Dr. Oguamanam is a leading scholar in intellectual propriety and Indigenous knowledge. The exceptional interdisciplinarity of his research has allowed him to pursue complex issues that cut across environmental law, biotechnology, IP rights, food security, health law, and ethics. His work has also been widely recognized for its strong theory-to-practice dimensions. Drawing upon his roots within Indigenous African heritage, Dr. Oguamanam can link the experiences of African cultural communities with their Indigenous counterparts in Canada and globally and bring a deep understanding of the intricacies embedded in questions that examine local, traditional, and Indigenous knowledges in the context of intellectual property, innovation, and knowledge governance.

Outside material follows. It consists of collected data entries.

-- the per-triple impact computed by A equals the union size computed by B
theorem pv_impact_eq (t : List Int) (table : List String) (rem : List (List String)) :
    impact_factor t table rem = PySem.Set.len (pvHit (pvBuildIndex rem) table t) := by
  have hrange : PySem.List.pyRange 0 3 = [0, 1, 2] := by decide
  unfold impact_factor
  rw [hrange]
  simp only [List.map_cons, List.map_nil]
  refine (pv_countA (PySem.List.pyGetD table (PySem.List.pyGetD t 0 0) "")
      (PySem.List.pyGetD table (PySem.List.pyGetD t 1 0) "")
      (PySem.List.pyGetD table (PySem.List.pyGetD t 2 0) "") rem).trans ?_
  have hU := pv_hit_nodup table rem t
  have hL : ∀ x : Int, x ∈ (pvHit (pvBuildIndex rem) table t : List Int) ↔
      x ∈ ((List.range rem.length).filter
        (fun k => decide ((PySem.List.pyGetD table (PySem.List.pyGetD t 0 0) "") ∈ rem.getD k [] ∨
                          (PySem.List.pyGetD table (PySem.List.pyGetD t 1 0) "") ∈ rem.getD k [] ∨
                          (PySem.List.pyGetD table (PySem.List.pyGetD t 2 0) "") ∈ rem.getD k []))).map Int.ofNat := by
    intro x
    rw [pv_hit_mem]
    simp only [List.mem_map, List.mem_filter, List.mem_range, decide_eq_true_eq]
    constructor
    · rintro ⟨k, hk, hx, hm⟩; exact ⟨k, ⟨hk, hm⟩, hx.symm⟩
    · rintro ⟨k, ⟨hk, hm⟩, hx⟩; exact ⟨k, hk, hx.symm, hm⟩
  have hLnodup : (((List.range rem.length).filter
      (fun k => decide ((PySem.List.pyGetD table (PySem.List.pyGetD t 0 0) "") ∈ rem.getD k [] ∨
                        (PySem.List.pyGetD table (PySem.List.pyGetD t 1 0) "") ∈ rem.getD k [] ∨
                        (PySem.List.pyGetD table (PySem.List.pyGetD t 2 0) "") ∈ rem.getD k []))).map Int.ofNat).Nodup := by
    refine List.Nodup.map (fun a b h => Int.ofNat.inj h) ?_
    exact (List.nodup_range).filter _
  have hfin : (pvHit (pvBuildIndex rem) table t : List Int).toFinset
      = (((List.range rem.length).filter
        (fun k => decide ((PySem.List.pyGetD table (PySem.List.pyGetD t 0 0) "") ∈ rem.getD k [] ∨
                          (PySem.List.pyGetD table (PySem.List.pyGetD t 1 0) "") ∈ rem.getD k [] ∨
                          (PySem.List.pyGetD table (PySem.List.pyGetD t 2 0) "") ∈ rem.getD k []))).map Int.ofNat).toFinset := by
    ext x
    simp only [List.mem_toFinset]
    exact hL x
  have hlen : (pvHit (pvBuildIndex rem) table t : List Int).length
      = (((List.range rem.length).filter
        (fun k => decide ((PySem.List.pyGetD table (PySem.List.pyGetD t 0 0) "") ∈ rem.getD k [] ∨
                          (PySem.List.pyGetD table (PySem.List.pyGetD t 1 0) "") ∈ rem.getD k [] ∨
                          (PySem.List.pyGetD table (PySem.List.pyGetD t 2 0) "") ∈ rem.getD k []))).map Int.ofNat).length := by
    rw [← List.toFinset_card_of_nodup hU, ← List.toFinset_card_of_nodup hLnodup, hfin]
  have hrf := pv_range_filter_len rem
    (fun s => decide ((PySem.List.pyGetD table (PySem.List.pyGetD t 0 0) "") ∈ s ∨
                      (PySem.List.pyGetD table (PySem.List.pyGetD t 1 0) "") ∈ s ∨
                      (PySem.List.pyGetD table (PySem.List.pyGetD t 2 0) "") ∈ s)) []
  rw [PySem.Set.len, hlen, List.length_map]
  omega

-- A's index loop over range(len(psi)) is a direct fold over psi (init is a parameter so the
-- rewrite touches only the list being folded)
theorem pv_outer (psi : List (List Int)) (table : List String) (rem : List (List String)) (init : Int × List Int) :
    (PySem.List.pyRange 0 (PySem.List.len psi)).foldl
      (fun (st : Int × List Int) i =>
        if impact_factor (PySem.List.pyGetD psi i []) table rem < st.1 then
          (impact_factor (PySem.List.pyGetD psi i []) table rem, PySem.List.pyGetD psi i [])
        else st) init
    = psi.foldl
      (fun (st : Int × List Int) t =>
        if impact_factor t table rem < st.1 then (impact_factor t table rem, t) else st) init := by
  conv_rhs => rw [← PySem.List.map_pyGetD_pyRange_zero psi ([] : List Int)]
  rw [List.foldl_map]

-- ===== VERDICT (by name: the statement is the Claim_ definition above) =====
theorem min_impact_indices_spec : Claim_equal_min_impact_indices := by
  intro psi table rem _ _
  unfold Spec_min_impact_indices min_impact_indices min_impact_indices_alt
  congr 1
  rw [pv_outer]
  exact PySem.List.foldl_congr_mem' _ _ _ _ (fun t _ st => by rw [pv_impact_eq])
-- pv_equiv track=rewrite | github.com/hwayeon351/Programmers-Algorithms | level3_자물쇠와열쇠.py | lotate_key
-- ===== SOURCE A (Python) =====
-- def lotate_key(key):
--     keys = []
--     keys.append(key)
--     #1.
--     new_key = []
--     for i in range(0, len(key)):
--         row = []
--         for j in range(len(key)-1, -1, -1):
--             row.append(key[j][i])
--         new_key.append(row)
--     keys.append(new_key)
--
--     #2.
--     new_key = []
--     for i in range(len(key)-1, -1, -1):
--         row = []
--         for j in range(len(key)-1, -1, -1):
--             row.append(key[i][j])
--         new_key.append(row)
--     keys.append(new_key)
--
--     #3.
--     new_key = []
--     for i in range(len(key)-1, -1, -1):
--         row = []
--         for j in range(len(key)):
--             row.append(key[j][i])
--         new_key.append(row)
--     keys.append(new_key)
--     return keys
-- ===== SOURCE B (Python) =====
-- def lotate_key(key):
--     def rot90(m):
--         n = len(m)
--         return [[m[n - 1 - j][i] for j in range(n)] for i in range(n)]
--
--     keys = [key]
--     for _ in range(3):
--         keys.append(rot90(keys[-1]))
--     return keys
-- ===== Notes on version B (the rewrite author's own statement) =====
-- stated objective: simpler
-- what changed: B defines one 90-degree-clockwise rotation helper and applies it three times, each rotation derived from the previous one, instead of A's three separately hand-written double loops with distinct index/range formulas.
import Mathlib
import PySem

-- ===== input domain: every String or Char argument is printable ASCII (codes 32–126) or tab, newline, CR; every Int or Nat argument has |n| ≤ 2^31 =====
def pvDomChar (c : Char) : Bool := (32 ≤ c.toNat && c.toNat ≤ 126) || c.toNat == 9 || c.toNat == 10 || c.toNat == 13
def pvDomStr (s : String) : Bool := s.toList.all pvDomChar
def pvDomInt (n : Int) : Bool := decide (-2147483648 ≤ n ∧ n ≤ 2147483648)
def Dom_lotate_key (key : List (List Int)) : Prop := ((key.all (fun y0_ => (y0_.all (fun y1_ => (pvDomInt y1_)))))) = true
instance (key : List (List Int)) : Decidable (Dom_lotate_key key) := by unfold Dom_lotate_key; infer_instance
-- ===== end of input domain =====

-- B replaces A's three hand-written index-formula blocks by one 90°-rotation helper applied
-- three times, each rotation derived from the previous one (objective: simpler).

-- ===== PORT A =====
-- literal transliteration of A: three separate blocks, each with its own range directions
-- and index formula (n = len(key) inlined as PySem.List.len key)
def lotate_key (key : List (List Int)) : List (List (List Int)) :=
  [key,
   -- #1: for i in range(0, n): for j in range(n-1, -1, -1): row.append(key[j][i])
   (PySem.List.pyRange 0 (PySem.List.len key) 1).map (fun i =>
      (PySem.List.pyRange (PySem.List.len key - 1) (-1) (-1)).map (fun j =>
        PySem.List.pyGetD (PySem.List.pyGetD key j []) i 0)),
   -- #2: for i in range(n-1, -1, -1): for j in range(n-1, -1, -1): row.append(key[i][j])
   (PySem.List.pyRange (PySem.List.len key - 1) (-1) (-1)).map (fun i =>
      (PySem.List.pyRange (PySem.List.len key - 1) (-1) (-1)).map (fun j =>
        PySem.List.pyGetD (PySem.List.pyGetD key i []) j 0)),
   -- #3: for i in range(n-1, -1, -1): for j in range(n): row.append(key[j][i])
   (PySem.List.pyRange (PySem.List.len key - 1) (-1) (-1)).map (fun i =>
      (PySem.List.pyRange 0 (PySem.List.len key) 1).map (fun j =>
        PySem.List.pyGetD (PySem.List.pyGetD key j []) i 0))]

-- ===== PORT B =====
-- helper of B: one 90° clockwise rotation, new[i][j] = m[n-1-j][i]
def pvRot90 (m : List (List Int)) : List (List Int) :=
  (PySem.List.pyRange 0 (PySem.List.len m) 1).map (fun i =>
    (PySem.List.pyRange 0 (PySem.List.len m) 1).map (fun j =>
      PySem.List.pyGetD (PySem.List.pyGetD m (PySem.List.len m - 1 - j) []) i 0))

-- keys = [key]; for _ in range(3): keys.append(rot90(keys[-1]))
def lotate_key_alt (key : List (List Int)) : List (List (List Int)) :=
  (PySem.List.pyRange 0 3 1).foldl
    (fun keys _ => keys ++ [pvRot90 (PySem.List.pyGetD keys (-1) [])]) [key]

-- ===== PRECONDITION & SPEC =====
-- Pre_ excludes exactly the inputs on which the Python A raises IndexError:
-- some row shorter than the number of rows (both A and B raise there).
def Pre_lotate_key (key : List (List Int)) : Prop :=
  ∀ row ∈ key, key.length ≤ row.length
instance (key : List (List Int)) : Decidable (Pre_lotate_key key) := by
  unfold Pre_lotate_key; infer_instance
def pvWitness_lotate_key : List (List Int) := [[1, 2], [3, 4]]

def Spec_lotate_key (key : List (List Int)) (out : List (List (List Int))) : Prop := out = lotate_key_alt key
instance (key : List (List Int)) (out : List (List (List Int))) : Decidable (Spec_lotate_key key out) := by unfold Spec_lotate_key; infer_instance

-- ===== CLAIM (what is proved, stated in full; the proofs are below) =====
def Claim_equal_lotate_key : Prop := ∀ (key : List (List Int)), Dom_lotate_key key → Pre_lotate_key key → Spec_lotate_key key (lotate_key key)

-- ===== LEMMAS AND PROOFS =====

-- canonical matrix entry with Python-style defaults
def pvE (key : List (List Int)) (i j : Nat) : Int := (key.getD i []).getD j 0

lemma pv_descRange (n : Nat) :
    PySem.List.pyRange ((n : Int) - 1) (-1) (-1)
      = (List.range n).map (fun k : Nat => (n : Int) - 1 - (k : Int)) := by
  rw [PySem.List.pyRange_neg_one]
  have : ((n : Int) - 1 - -1).toNat = n := by omega
  rw [this]

lemma pv_entry_cast (key : List (List Int)) (a b : Int) (i j : Nat)
    (ha : a = (i : Int)) (hb : b = (j : Int)) :
    PySem.List.pyGetD (PySem.List.pyGetD key a []) b 0 = pvE key i j := by
  subst ha; subst hb
  simp [PySem.List.pyGetD_natCast, pvE]

lemma pv_rot90_eq (m : List (List Int)) :
    pvRot90 m = (List.range m.length).map (fun i =>
      (List.range m.length).map (fun j => pvE m (m.length - 1 - j) i)) := by
  unfold pvRot90
  simp only [PySem.List.len_eq, PySem.List.pyRange_zero_natCast, List.map_map]
  refine List.map_congr_left (fun i hi => ?_)
  simp only [Function.comp_apply]
  refine List.map_congr_left (fun j hj => ?_)
  simp only [Function.comp_apply]
  have hj : j < m.length := List.mem_range.mp hj
  exact pv_entry_cast m _ _ _ _ (by omega) rfl

lemma pv_len_rot90 (m : List (List Int)) : (pvRot90 m).length = m.length := by
  rw [pv_rot90_eq]; simp

lemma pv_pvE_rot90 (m : List (List Int)) (i j : Nat)
    (hi : i < m.length) (hj : j < m.length) :
    pvE (pvRot90 m) i j = pvE m (m.length - 1 - j) i := by
  rw [pv_rot90_eq]
  simp [pvE, List.getD_eq_getElem?_getD, hi, hj]

lemma pv_block1 (key : List (List Int)) :
    ((PySem.List.pyRange 0 (PySem.List.len key) 1).map (fun i =>
      (PySem.List.pyRange (PySem.List.len key - 1) (-1) (-1)).map (fun j =>
        PySem.List.pyGetD (PySem.List.pyGetD key j []) i 0)))
    = (List.range key.length).map (fun i =>
        (List.range key.length).map (fun j => pvE key (key.length - 1 - j) i)) := by
  simp only [PySem.List.len_eq, PySem.List.pyRange_zero_natCast, pv_descRange, List.map_map]
  refine List.map_congr_left (fun i hi => ?_)
  simp only [Function.comp_apply]
  refine List.map_congr_left (fun j hj => ?_)
  simp only [Function.comp_apply]
  have hj : j < key.length := List.mem_range.mp hj
  exact pv_entry_cast key _ _ _ _ (by omega) rfl

lemma pv_block2 (key : List (List Int)) :
    ((PySem.List.pyRange (PySem.List.len key - 1) (-1) (-1)).map (fun i =>
      (PySem.List.pyRange (PySem.List.len key - 1) (-1) (-1)).map (fun j =>
        PySem.List.pyGetD (PySem.List.pyGetD key i []) j 0)))
    = (List.range key.length).map (fun i =>
        (List.range key.length).map (fun j =>
          pvE key (key.length - 1 - i) (key.length - 1 - j))) := by
  simp only [PySem.List.len_eq, pv_descRange, List.map_map]
  refine List.map_congr_left (fun i hi => ?_)
  simp only [Function.comp_apply]
  refine List.map_congr_left (fun j hj => ?_)
  simp only [Function.comp_apply]
  have hi : i < key.length := List.mem_range.mp hi
  have hj : j < key.length := List.mem_range.mp hj
  exact pv_entry_cast key _ _ _ _ (by omega) (by omega)

lemma pv_block3 (key : List (List Int)) :
    ((PySem.List.pyRange (PySem.List.len key - 1) (-1) (-1)).map (fun i =>
      (PySem.List.pyRange 0 (PySem.List.len key) 1).map (fun j =>
        PySem.List.pyGetD (PySem.List.pyGetD key j []) i 0)))
    = (List.range key.length).map (fun i =>
        (List.range key.length).map (fun j => pvE key j (key.length - 1 - i))) := by
  simp only [PySem.List.len_eq, PySem.List.pyRange_zero_natCast, pv_descRange, List.map_map]
  refine List.map_congr_left (fun i hi => ?_)
  simp only [Function.comp_apply]
  refine List.map_congr_left (fun j hj => ?_)
  simp only [Function.comp_apply]
  have hi : i < key.length := List.mem_range.mp hi
  exact pv_entry_cast key _ _ _ _ rfl (by omega)

lemma pv_rot2 (key : List (List Int)) :
    pvRot90 (pvRot90 key)
      = (List.range key.length).map (fun i =>
          (List.range key.length).map (fun j =>
            pvE key (key.length - 1 - i) (key.length - 1 - j))) := by
  rw [pv_rot90_eq, pv_len_rot90]
  refine List.map_congr_left (fun i hi => ?_)
  refine List.map_congr_left (fun j hj => ?_)
  have hi : i < key.length := List.mem_range.mp hi
  have hj : j < key.length := List.mem_range.mp hj
  rw [pv_pvE_rot90 key (key.length - 1 - j) i (by omega) hi]

lemma pv_rot3 (key : List (List Int)) :
    pvRot90 (pvRot90 (pvRot90 key))
      = (List.range key.length).map (fun i =>
          (List.range key.length).map (fun j => pvE key j (key.length - 1 - i))) := by
  have h2 : (pvRot90 (pvRot90 key)).length = key.length := by
    rw [pv_len_rot90, pv_len_rot90]
  rw [pv_rot90_eq, h2]
  refine List.map_congr_left (fun i hi => ?_)
  refine List.map_congr_left (fun j hj => ?_)
  have hi : i < key.length := List.mem_range.mp hi
  have hj : j < key.length := List.mem_range.mp hj
  rw [pv_rot2]
  have h1j : key.length - 1 - j < key.length := by omega
  simp only [pvE, List.getD_eq_getElem?_getD, List.getElem?_map, List.getElem?_range,
    h1j, hi, Option.map_some, Option.getD_some]
  have hjj : key.length - 1 - (key.length - 1 - j) = j := by omega
  rw [hjj]

lemma pv_alt_unfold (key : List (List Int)) :
    lotate_key_alt key
      = [key, pvRot90 key, pvRot90 (pvRot90 key), pvRot90 (pvRot90 (pvRot90 key))] := by
  unfold lotate_key_alt
  have h3 : PySem.List.pyRange 0 3 1 = [0, 1, 2] := by decide
  rw [h3]
  simp only [List.foldl_cons, List.foldl_nil]
  rw [show ([key] : List (List (List Int))) = [] ++ [key] from rfl,
      PySem.List.pyGetD_neg_one_append_singleton]
  rw [show ([] ++ [key] ++ [pvRot90 key] : List (List (List Int)))
        = [key] ++ [pvRot90 key] from rfl,
      PySem.List.pyGetD_neg_one_append_singleton]
  rw [show ([key] ++ [pvRot90 key] ++ [pvRot90 (pvRot90 key)] : List (List (List Int)))
        = [key, pvRot90 key] ++ [pvRot90 (pvRot90 key)] from rfl,
      PySem.List.pyGetD_neg_one_append_singleton]
  rfl

-- ===== VERDICT (by name: the statement is the Claim_ definition above) =====
theorem lotate_key_spec : Claim_equal_lotate_key := by
  intro key _ _
  unfold Spec_lotate_key lotate_key
  rw [pv_alt_unfold, pv_rot3, pv_rot2, pv_rot90_eq, pv_block1, pv_block2, pv_block3]
-- pv_equiv track=rewrite | github.com/JuliaPelzer/Heat-Plume-Prediction | dataset_loading.py | _build_property_list
-- ===== SOURCE A (Python) =====
-- from typing import List
--
-- def _build_property_list(properties:str) -> List:
--     vars_list = [properties[i] for i in range(len(properties))]
--     for i in vars_list:
--         assert i in ["x", "y", "z", "p", "t", "k"], "input parameter inputs has to be a string of characters, each of which is either x, y, z, p, t, k"
--
--     vars = []
--     if 'x' in vars_list:
--         vars.append("Liquid X-Velocity [m_per_y]")
--     if 'y' in vars_list:
--         vars.append("Liquid Y-Velocity [m_per_y]")
--     if 'z' in vars_list:
--         vars.append("Liquid Z-Velocity [m_per_y]")
--     if 'p' in vars_list:
--         vars.append("Liquid_Pressure [Pa]") # if structured grid
--         vars.append("Liquid Pressure [Pa]") # if unstructured grid
--     if 't' in vars_list:
--         vars.append("Temperature [C]")
--     if 'k' in vars_list:
--         vars.append("Permeability X [m^2]")
--
--     return vars
-- ===== SOURCE B (Python) =====
-- _ORDER = "xyzptk"
-- _PROPS = {
--     "x": ["Liquid X-Velocity [m_per_y]"],
--     "y": ["Liquid Y-Velocity [m_per_y]"],
--     "z": ["Liquid Z-Velocity [m_per_y]"],
--     "p": ["Liquid_Pressure [Pa]", "Liquid Pressure [Pa]"],
--     "t": ["Temperature [C]"],
--     "k": ["Permeability X [m^2]"],
-- }
--
-- def _build_property_list(properties):
--     for ch in properties:
--         assert ch in _ORDER, "input parameter inputs has to be a string of characters, each of which is either x, y, z, p, t, k"
--     present = sorted(set(properties), key=_ORDER.index)
--     return [s for c in present for s in _PROPS[c]]
-- ===== Notes on version B (the rewrite author's own statement) =====
-- stated objective: alternative
-- what changed: Replaces the six hardcoded if/append branches by dedup-then-sort: the distinct input characters are sorted by their position in the canonical order 'xyzptk' and flattened through a char-to-properties dict.
-- outside the precondition, e.g. on _build_property_list('a'): A raises AssertionError, B raises AssertionError
import Mathlib
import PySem

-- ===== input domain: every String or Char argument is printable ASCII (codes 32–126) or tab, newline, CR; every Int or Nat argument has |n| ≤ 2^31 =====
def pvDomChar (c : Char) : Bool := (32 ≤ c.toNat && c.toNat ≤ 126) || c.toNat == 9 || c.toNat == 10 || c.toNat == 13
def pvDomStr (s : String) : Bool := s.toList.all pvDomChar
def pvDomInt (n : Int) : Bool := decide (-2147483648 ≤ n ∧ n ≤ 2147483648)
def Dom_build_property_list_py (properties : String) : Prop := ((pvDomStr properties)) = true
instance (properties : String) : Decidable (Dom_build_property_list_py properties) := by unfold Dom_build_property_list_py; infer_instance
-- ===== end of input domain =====

-- B replaces A's six hardcoded if/append branches by dedup-then-sort over the canonical order (alternative, same cost).

-- ===== PORT A =====
-- literal port: vars_list = [properties[i] for i in range(len(properties))] (1-char strings ↔ Chars),
-- then the six if-branches appending in A's fixed order; the assert's raising path is outside Pre_.
def build_property_list_py (properties : String) : List String :=
  let vars_list : List Char :=
    (List.range properties.toList.length).map
      (fun i => (PySem.Str.pyGet? properties (Int.ofNat i)).getD ' ')
  let vars : List String := []
  let vars := if vars_list.contains 'x' then vars ++ ["Liquid X-Velocity [m_per_y]"] else vars
  let vars := if vars_list.contains 'y' then vars ++ ["Liquid Y-Velocity [m_per_y]"] else vars
  let vars := if vars_list.contains 'z' then vars ++ ["Liquid Z-Velocity [m_per_y]"] else vars
  let vars := if vars_list.contains 'p' then vars ++ ["Liquid_Pressure [Pa]", "Liquid Pressure [Pa]"] else vars
  let vars := if vars_list.contains 't' then vars ++ ["Temperature [C]"] else vars
  let vars := if vars_list.contains 'k' then vars ++ ["Permeability X [m^2]"] else vars
  vars

-- ===== PORT B =====
-- _ORDER = "xyzptk" as a char list; _PROPS as an association dict
def pvOrder : List Char := ['x', 'y', 'z', 'p', 't', 'k']

def pvProps : PySem.Dict Char (List String) := .mk
  [ ('x', ["Liquid X-Velocity [m_per_y]"]),
    ('y', ["Liquid Y-Velocity [m_per_y]"]),
    ('z', ["Liquid Z-Velocity [m_per_y]"]),
    ('p', ["Liquid_Pressure [Pa]", "Liquid Pressure [Pa]"]),
    ('t', ["Temperature [C]"]),
    ('k', ["Permeability X [m^2]"]) ]

-- literal port of B: present = sorted(set(properties), key=_ORDER.index) — the key is injective on the
-- distinct characters, so the sort result is independent of the set's iteration order; under Pre_ every
-- character occurs in _ORDER, so _ORDER.index never raises (getD 0 is never taken) and _PROPS[c] never
-- raises KeyError (getD [] is never taken). The assert's raising path is outside Pre_.
def build_property_list_py_alt (properties : String) : List String :=
  let present : List Char :=
    PySem.List.sorted (PySem.Set.ofList properties.toList)
      (fun c => (PySem.List.index? pvOrder c).getD 0) false
  present.flatMap (fun c => PySem.Dict.getD pvProps c [])

-- ===== PRECONDITION & SPEC =====
-- Pre_ excludes exactly the inputs with a character outside {x,y,z,p,t,k}, on which A raises AssertionError.
def Pre_build_property_list_py (properties : String) : Prop :=
  (properties.toList.all (fun c => c ∈ ['x', 'y', 'z', 'p', 't', 'k'])) = true
instance (properties : String) : Decidable (Pre_build_property_list_py properties) := by
  unfold Pre_build_property_list_py; infer_instance
def pvWitness_build_property_list_py : String := "ptkx"

def Spec_build_property_list_py (properties : String) (out : List String) : Prop :=
  out = build_property_list_py_alt properties
instance (properties : String) (out : List String) : Decidable (Spec_build_property_list_py properties out) := by
  unfold Spec_build_property_list_py; infer_instance

-- ===== CLAIM (what is proved, stated in full; the proofs are below) =====
def Claim_equal_build_property_list_py : Prop :=
  ∀ (properties : String), Dom_build_property_list_py properties →
    Pre_build_property_list_py properties →
      Spec_build_property_list_py properties (build_property_list_py properties)

-- ===== LEMMAS AND PROOFS =====

-- the comprehension [properties[i] for i in range(len(properties))] rebuilds the character list
lemma pv_vars_list_eq (properties : String) :
    (List.range properties.toList.length).map
      (fun i => (PySem.Str.pyGet? properties (Int.ofNat i)).getD ' ') = properties.toList := by
  apply List.ext_getElem
  · simp
  · intro i h1 h2
    simp [List.getElem?_eq_getElem h2]

-- sorting the distinct input characters by their index in pvOrder yields pvOrder filtered to the
-- characters that occur in the input
lemma pv_sorted_eq_filter (cs : List Char) (h : ∀ c ∈ cs, c ∈ pvOrder) :
    PySem.List.sorted (PySem.Set.ofList cs)
      (fun c => (PySem.List.index? pvOrder c).getD 0) false
    = pvOrder.filter (fun c => cs.contains c) := by
  apply PySem.List.sorted_eq_of_perm_of_pairwise_lt
  · rw [List.perm_ext_iff_of_nodup]
    · intro a
      simp only [List.mem_filter, PySem.Set.mem_ofList, List.contains_iff_mem]
      exact ⟨fun ⟨_, h2⟩ => h2, fun h2 => ⟨h a h2, h2⟩⟩
    · exact List.Nodup.filter _ (by decide)
    · exact PySem.Set.nodup_ofList cs
  · exact List.Pairwise.filter _ (by decide : List.Pairwise _ pvOrder)

-- ===== VERDICT (by name: the statement is the Claim_ definition above) =====
theorem build_property_list_py_spec : Claim_equal_build_property_list_py := by
  intro properties _ hpre
  unfold Spec_build_property_list_py build_property_list_py build_property_list_py_alt
  rw [pv_vars_list_eq]
  rw [pv_sorted_eq_filter properties.toList (by
    intro c hc
    have := List.all_eq_true.mp hpre c hc
    simpa [pvOrder] using this)]
  simp only [pvOrder, List.filter_cons, List.filter_nil]
  split_ifs <;> simp [List.flatMap, pvProps, PySem.Dict.getD, PySem.Dict.get?]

Dr. Chidi Oguamanam is a Faculty member at the Centre for Law, Technology and Society, and a Full Professor in the Faculty of Law, Common Law Section at the University of Ottawa, where he is the co-founder and director of the Open African Innovation Research network, Open AIR. He is also the Director of Access and Benefit Sharing Canada (ABS Canada) and is affiliated with the Centre for Health Law, Policy and Ethics and the Centre for the Environment Law and Global Sustainability. He holds Senior Research Fellowships at the Centre for International Governance Innovation (CIGI), Waterloo and the Centre for International Sustainable Development Law (CISDL) at McGill University. He is a Senior Research Associate at the IP Law Unit at the University of Cape Town.
Congratulations to Dr. Oguamanam!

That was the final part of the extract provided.